*Problem details:* Scan the records below for the line containing "(fun k hk =>" and the line containing "(PySem.Chars.splitOnMax s sep". Copy both, plus every line between, exactly.

*Provided information:*
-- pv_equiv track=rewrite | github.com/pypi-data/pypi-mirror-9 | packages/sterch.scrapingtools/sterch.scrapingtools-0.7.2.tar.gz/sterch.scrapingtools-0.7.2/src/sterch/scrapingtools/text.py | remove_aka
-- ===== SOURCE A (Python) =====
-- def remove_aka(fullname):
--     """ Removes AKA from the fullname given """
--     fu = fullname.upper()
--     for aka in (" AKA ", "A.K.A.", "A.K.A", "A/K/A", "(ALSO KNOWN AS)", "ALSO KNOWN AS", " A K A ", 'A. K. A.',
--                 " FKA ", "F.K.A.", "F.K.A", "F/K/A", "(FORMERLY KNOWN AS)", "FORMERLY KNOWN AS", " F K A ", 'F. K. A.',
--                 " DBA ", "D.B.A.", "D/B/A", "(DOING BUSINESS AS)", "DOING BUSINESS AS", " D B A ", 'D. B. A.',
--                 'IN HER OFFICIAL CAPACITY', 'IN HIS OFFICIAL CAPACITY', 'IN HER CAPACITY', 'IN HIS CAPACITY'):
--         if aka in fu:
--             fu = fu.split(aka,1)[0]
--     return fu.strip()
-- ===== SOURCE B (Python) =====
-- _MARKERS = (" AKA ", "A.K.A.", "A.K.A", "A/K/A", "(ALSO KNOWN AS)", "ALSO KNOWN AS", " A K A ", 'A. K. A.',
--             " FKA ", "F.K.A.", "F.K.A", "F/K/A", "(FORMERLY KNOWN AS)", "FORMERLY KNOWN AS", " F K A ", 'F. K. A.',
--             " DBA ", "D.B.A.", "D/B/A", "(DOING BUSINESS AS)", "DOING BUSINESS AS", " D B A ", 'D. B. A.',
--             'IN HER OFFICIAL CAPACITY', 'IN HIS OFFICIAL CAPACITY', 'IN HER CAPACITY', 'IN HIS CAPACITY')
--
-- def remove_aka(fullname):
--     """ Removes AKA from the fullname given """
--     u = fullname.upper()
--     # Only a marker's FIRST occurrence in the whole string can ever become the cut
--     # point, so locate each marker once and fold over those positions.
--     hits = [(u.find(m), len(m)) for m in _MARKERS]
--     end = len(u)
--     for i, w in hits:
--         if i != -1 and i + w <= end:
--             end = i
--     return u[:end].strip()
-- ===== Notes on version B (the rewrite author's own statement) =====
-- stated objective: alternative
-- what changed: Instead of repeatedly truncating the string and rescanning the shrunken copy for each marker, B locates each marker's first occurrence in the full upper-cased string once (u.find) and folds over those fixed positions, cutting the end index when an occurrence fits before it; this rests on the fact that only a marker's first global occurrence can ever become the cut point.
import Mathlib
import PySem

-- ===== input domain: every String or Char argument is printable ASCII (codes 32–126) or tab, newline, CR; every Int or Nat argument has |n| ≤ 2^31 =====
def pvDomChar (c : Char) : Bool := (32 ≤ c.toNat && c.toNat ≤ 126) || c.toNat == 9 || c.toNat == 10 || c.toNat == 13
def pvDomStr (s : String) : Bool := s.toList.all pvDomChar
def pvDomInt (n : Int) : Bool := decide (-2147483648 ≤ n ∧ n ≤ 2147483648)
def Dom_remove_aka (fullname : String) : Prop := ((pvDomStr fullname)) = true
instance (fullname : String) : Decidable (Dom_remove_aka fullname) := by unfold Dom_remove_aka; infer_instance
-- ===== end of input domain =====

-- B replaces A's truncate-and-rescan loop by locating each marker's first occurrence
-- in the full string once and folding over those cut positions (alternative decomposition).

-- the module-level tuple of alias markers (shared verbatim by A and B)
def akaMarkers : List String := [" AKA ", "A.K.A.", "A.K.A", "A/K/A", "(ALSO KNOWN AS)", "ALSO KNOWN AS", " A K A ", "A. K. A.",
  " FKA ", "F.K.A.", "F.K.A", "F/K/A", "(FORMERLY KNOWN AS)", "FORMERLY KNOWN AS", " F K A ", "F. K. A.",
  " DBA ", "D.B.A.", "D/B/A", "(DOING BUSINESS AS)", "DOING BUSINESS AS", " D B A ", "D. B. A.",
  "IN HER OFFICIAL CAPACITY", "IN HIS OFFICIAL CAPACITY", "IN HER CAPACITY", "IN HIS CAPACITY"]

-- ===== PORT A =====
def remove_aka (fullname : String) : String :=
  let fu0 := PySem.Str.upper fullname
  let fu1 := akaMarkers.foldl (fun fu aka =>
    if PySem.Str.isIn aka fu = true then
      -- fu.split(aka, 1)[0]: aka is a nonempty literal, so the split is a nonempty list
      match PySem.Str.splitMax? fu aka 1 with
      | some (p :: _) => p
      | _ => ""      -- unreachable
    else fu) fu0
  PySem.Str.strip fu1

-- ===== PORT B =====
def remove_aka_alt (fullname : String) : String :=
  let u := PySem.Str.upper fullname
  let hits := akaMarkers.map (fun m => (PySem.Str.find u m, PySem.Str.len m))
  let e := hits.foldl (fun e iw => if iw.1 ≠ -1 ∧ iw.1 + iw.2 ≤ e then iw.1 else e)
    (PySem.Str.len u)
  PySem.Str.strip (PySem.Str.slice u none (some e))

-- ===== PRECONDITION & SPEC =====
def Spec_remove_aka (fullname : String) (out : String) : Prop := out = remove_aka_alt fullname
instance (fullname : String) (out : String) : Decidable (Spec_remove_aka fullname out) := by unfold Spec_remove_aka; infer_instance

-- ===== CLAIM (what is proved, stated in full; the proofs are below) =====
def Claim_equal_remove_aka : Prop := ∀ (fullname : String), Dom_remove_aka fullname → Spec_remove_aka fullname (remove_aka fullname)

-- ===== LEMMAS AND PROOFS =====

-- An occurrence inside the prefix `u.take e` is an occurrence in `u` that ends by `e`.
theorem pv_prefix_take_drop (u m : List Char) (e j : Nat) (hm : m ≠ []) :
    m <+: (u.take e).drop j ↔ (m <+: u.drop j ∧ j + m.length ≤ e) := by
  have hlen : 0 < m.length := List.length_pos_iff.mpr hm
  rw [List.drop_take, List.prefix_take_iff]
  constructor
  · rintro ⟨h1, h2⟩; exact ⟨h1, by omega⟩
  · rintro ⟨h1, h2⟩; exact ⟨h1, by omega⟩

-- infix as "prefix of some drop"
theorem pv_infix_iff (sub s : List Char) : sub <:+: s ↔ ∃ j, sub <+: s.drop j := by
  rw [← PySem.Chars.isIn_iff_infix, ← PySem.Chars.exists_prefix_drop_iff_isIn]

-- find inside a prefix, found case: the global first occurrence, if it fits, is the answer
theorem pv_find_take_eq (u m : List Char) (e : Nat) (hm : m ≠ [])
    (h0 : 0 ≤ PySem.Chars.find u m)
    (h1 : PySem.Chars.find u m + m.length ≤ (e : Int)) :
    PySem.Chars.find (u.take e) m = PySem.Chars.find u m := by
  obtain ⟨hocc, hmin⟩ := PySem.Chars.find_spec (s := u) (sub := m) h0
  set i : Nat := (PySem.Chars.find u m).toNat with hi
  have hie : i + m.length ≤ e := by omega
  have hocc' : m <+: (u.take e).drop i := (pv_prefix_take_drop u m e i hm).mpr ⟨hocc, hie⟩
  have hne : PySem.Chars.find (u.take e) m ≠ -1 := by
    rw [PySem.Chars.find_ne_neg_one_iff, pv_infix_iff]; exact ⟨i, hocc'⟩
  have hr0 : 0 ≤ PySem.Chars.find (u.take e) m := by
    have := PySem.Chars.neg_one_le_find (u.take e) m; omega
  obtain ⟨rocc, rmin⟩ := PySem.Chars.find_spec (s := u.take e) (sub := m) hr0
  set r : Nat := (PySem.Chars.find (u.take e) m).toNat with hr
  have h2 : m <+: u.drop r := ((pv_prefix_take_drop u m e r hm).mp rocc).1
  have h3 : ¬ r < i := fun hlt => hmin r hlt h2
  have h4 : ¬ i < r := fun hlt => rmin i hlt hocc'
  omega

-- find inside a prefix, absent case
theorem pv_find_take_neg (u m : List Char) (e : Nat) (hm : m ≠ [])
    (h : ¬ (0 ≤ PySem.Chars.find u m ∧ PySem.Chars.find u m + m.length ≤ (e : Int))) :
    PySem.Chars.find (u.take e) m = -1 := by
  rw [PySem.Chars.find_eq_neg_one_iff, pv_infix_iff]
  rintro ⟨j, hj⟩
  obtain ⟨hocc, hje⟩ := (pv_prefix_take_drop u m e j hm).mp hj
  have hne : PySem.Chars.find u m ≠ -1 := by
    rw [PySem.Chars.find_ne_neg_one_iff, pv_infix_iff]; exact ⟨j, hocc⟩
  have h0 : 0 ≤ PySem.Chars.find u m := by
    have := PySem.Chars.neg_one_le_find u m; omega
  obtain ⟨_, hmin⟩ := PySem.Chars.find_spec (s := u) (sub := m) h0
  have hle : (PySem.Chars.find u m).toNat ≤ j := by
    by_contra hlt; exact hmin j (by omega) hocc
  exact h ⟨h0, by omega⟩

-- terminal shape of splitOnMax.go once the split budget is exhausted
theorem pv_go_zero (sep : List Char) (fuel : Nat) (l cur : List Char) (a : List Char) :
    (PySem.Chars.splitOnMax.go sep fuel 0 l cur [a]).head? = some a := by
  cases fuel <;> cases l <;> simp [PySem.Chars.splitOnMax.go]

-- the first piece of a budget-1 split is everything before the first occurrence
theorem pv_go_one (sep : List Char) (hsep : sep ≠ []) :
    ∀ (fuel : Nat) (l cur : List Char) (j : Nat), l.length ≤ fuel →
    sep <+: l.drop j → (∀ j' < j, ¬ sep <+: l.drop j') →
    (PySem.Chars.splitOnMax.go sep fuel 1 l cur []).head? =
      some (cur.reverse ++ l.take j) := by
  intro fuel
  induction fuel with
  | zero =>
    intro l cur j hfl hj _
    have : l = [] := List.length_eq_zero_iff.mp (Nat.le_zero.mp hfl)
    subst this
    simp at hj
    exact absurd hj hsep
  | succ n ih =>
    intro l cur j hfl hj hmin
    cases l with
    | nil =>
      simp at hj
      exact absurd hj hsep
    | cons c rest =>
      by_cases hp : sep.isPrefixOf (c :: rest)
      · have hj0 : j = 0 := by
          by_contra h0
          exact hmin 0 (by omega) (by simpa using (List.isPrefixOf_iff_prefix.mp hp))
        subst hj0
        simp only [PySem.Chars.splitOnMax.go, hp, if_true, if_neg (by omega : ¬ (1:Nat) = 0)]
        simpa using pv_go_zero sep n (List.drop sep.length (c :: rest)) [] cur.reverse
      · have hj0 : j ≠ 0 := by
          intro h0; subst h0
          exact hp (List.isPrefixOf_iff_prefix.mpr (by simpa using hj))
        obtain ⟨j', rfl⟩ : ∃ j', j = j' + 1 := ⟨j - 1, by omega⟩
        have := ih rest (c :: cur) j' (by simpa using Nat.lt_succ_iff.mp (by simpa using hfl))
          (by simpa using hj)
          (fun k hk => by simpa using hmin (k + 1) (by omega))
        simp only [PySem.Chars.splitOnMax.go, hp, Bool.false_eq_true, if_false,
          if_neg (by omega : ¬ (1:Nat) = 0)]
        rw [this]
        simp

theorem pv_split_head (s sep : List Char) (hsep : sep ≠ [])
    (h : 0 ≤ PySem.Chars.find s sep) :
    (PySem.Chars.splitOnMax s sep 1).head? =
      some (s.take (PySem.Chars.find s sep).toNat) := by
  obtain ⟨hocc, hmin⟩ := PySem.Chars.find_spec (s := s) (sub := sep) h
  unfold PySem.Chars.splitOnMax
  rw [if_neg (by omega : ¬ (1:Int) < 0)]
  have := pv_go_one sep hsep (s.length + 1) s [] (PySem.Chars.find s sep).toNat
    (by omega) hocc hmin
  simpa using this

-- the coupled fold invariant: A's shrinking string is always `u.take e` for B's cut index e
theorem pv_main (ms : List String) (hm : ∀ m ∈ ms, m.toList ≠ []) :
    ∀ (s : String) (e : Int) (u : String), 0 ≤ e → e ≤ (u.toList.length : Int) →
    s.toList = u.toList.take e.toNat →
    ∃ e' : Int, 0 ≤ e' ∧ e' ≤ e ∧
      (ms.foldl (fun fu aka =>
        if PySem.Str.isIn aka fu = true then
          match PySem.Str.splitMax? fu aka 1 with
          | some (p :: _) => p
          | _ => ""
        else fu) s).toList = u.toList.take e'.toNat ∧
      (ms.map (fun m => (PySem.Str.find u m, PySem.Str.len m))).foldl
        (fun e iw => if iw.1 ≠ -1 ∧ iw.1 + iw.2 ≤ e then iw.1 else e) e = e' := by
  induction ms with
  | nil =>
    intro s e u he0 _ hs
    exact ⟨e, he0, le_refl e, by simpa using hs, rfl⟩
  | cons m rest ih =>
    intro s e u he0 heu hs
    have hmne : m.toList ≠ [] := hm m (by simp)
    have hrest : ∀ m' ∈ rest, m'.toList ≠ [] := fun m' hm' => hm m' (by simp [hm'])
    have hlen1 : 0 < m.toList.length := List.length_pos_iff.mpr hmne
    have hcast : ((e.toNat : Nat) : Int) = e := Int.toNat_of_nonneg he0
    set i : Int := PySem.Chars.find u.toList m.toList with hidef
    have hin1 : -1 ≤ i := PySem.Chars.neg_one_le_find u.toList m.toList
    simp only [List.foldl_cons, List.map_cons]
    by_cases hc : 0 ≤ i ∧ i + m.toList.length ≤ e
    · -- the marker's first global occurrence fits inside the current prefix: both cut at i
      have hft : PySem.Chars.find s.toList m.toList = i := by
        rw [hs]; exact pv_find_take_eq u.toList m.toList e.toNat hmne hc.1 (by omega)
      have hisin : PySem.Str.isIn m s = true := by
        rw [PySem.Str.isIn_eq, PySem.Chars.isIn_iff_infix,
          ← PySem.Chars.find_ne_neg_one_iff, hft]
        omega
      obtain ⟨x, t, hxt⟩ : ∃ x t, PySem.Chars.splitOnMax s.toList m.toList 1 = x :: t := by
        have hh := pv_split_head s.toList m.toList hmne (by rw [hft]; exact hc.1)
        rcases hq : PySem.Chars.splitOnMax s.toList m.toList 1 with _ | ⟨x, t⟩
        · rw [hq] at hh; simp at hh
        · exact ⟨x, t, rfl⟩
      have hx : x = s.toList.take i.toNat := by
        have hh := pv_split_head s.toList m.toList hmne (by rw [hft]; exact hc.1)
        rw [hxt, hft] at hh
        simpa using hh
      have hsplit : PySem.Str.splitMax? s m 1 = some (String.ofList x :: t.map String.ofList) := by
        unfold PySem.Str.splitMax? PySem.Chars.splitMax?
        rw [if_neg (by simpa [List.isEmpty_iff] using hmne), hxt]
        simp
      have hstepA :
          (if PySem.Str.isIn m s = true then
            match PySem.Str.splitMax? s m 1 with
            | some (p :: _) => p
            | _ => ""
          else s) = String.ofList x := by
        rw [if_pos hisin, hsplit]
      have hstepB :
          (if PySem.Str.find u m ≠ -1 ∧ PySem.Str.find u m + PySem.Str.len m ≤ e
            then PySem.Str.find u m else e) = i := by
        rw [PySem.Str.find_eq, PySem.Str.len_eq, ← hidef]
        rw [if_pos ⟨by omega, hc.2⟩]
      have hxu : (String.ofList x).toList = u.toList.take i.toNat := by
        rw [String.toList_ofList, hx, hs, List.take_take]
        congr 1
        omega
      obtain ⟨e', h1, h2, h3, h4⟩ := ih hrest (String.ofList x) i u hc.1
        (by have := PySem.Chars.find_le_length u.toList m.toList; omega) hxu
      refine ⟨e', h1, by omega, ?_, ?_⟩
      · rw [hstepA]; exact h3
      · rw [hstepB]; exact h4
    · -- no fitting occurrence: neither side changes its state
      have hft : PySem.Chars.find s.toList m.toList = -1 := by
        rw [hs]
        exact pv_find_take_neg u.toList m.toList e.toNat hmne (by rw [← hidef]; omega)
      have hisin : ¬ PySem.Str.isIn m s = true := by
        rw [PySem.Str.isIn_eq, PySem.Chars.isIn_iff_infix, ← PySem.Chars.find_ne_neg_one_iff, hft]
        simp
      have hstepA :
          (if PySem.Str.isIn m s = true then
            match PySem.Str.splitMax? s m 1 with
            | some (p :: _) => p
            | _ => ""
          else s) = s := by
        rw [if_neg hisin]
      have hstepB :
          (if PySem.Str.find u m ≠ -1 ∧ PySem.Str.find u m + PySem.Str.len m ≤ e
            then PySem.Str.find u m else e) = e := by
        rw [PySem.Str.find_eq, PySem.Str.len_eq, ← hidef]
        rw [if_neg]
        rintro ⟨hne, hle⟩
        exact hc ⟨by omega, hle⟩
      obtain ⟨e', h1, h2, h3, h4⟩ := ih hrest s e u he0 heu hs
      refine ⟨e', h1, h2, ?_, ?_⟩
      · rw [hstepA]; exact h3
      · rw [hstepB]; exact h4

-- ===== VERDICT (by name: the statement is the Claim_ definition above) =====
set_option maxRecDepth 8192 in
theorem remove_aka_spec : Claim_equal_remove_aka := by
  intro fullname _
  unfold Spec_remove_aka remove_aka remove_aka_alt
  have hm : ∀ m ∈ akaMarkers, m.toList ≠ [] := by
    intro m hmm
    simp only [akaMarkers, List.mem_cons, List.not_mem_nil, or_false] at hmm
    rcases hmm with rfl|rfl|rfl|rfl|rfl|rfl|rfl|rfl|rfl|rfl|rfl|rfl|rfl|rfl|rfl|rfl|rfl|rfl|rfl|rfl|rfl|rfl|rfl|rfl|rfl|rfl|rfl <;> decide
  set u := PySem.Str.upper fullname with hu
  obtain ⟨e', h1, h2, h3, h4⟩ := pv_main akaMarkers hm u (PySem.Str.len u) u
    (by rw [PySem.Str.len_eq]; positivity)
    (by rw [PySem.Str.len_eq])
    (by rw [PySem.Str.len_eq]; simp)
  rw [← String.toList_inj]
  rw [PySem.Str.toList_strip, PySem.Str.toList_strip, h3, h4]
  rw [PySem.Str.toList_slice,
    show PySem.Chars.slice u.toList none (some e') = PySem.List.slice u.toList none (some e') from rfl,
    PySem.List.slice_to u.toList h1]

...

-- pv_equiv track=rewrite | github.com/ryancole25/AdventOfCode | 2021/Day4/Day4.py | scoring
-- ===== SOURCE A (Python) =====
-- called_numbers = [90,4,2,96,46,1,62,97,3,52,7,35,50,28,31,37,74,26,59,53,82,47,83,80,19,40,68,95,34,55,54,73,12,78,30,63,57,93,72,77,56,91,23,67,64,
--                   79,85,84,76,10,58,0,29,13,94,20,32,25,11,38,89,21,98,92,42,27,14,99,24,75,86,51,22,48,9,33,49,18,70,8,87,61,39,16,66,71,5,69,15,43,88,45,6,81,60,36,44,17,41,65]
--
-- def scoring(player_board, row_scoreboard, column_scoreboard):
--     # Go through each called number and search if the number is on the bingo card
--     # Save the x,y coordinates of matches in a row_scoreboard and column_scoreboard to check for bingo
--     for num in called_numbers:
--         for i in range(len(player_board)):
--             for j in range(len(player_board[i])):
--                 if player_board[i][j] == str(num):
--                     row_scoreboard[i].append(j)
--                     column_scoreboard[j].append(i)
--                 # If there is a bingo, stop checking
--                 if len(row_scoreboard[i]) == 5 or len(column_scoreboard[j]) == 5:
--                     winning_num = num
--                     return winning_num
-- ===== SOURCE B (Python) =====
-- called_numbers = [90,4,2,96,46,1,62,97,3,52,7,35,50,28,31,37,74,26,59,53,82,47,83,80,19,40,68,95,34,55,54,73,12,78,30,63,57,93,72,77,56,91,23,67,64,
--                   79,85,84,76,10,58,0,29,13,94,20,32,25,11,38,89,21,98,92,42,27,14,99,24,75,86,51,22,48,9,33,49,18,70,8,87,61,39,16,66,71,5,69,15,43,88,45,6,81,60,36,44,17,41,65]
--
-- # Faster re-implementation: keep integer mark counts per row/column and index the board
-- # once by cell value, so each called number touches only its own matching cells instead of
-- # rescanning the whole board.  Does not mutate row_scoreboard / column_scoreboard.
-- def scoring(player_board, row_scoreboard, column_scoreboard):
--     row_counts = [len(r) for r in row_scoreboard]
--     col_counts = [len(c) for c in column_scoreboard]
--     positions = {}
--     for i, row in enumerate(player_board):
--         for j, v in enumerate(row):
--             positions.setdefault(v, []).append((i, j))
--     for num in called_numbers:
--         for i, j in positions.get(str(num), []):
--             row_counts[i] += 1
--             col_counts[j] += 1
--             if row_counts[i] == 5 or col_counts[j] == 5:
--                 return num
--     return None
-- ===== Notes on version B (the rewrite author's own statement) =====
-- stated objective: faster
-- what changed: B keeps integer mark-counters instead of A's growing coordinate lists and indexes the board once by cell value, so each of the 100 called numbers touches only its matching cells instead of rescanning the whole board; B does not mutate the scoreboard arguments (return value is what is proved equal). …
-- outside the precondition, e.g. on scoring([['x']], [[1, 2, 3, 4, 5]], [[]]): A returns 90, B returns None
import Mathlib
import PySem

*Result of this task:*
          (fun k hk => by simpa using hmin (k + 1) (by omega))
        simp only [PySem.Chars.splitOnMax.go, hp, Bool.false_eq_true, if_false,
          if_neg (by omega : ¬ (1:Nat) = 0)]
        rw [this]
        simp

theorem pv_split_head (s sep : List Char) (hsep : sep ≠ [])
    (h : 0 ≤ PySem.Chars.find s sep) :
    (PySem.Chars.splitOnMax s sep 1).head? =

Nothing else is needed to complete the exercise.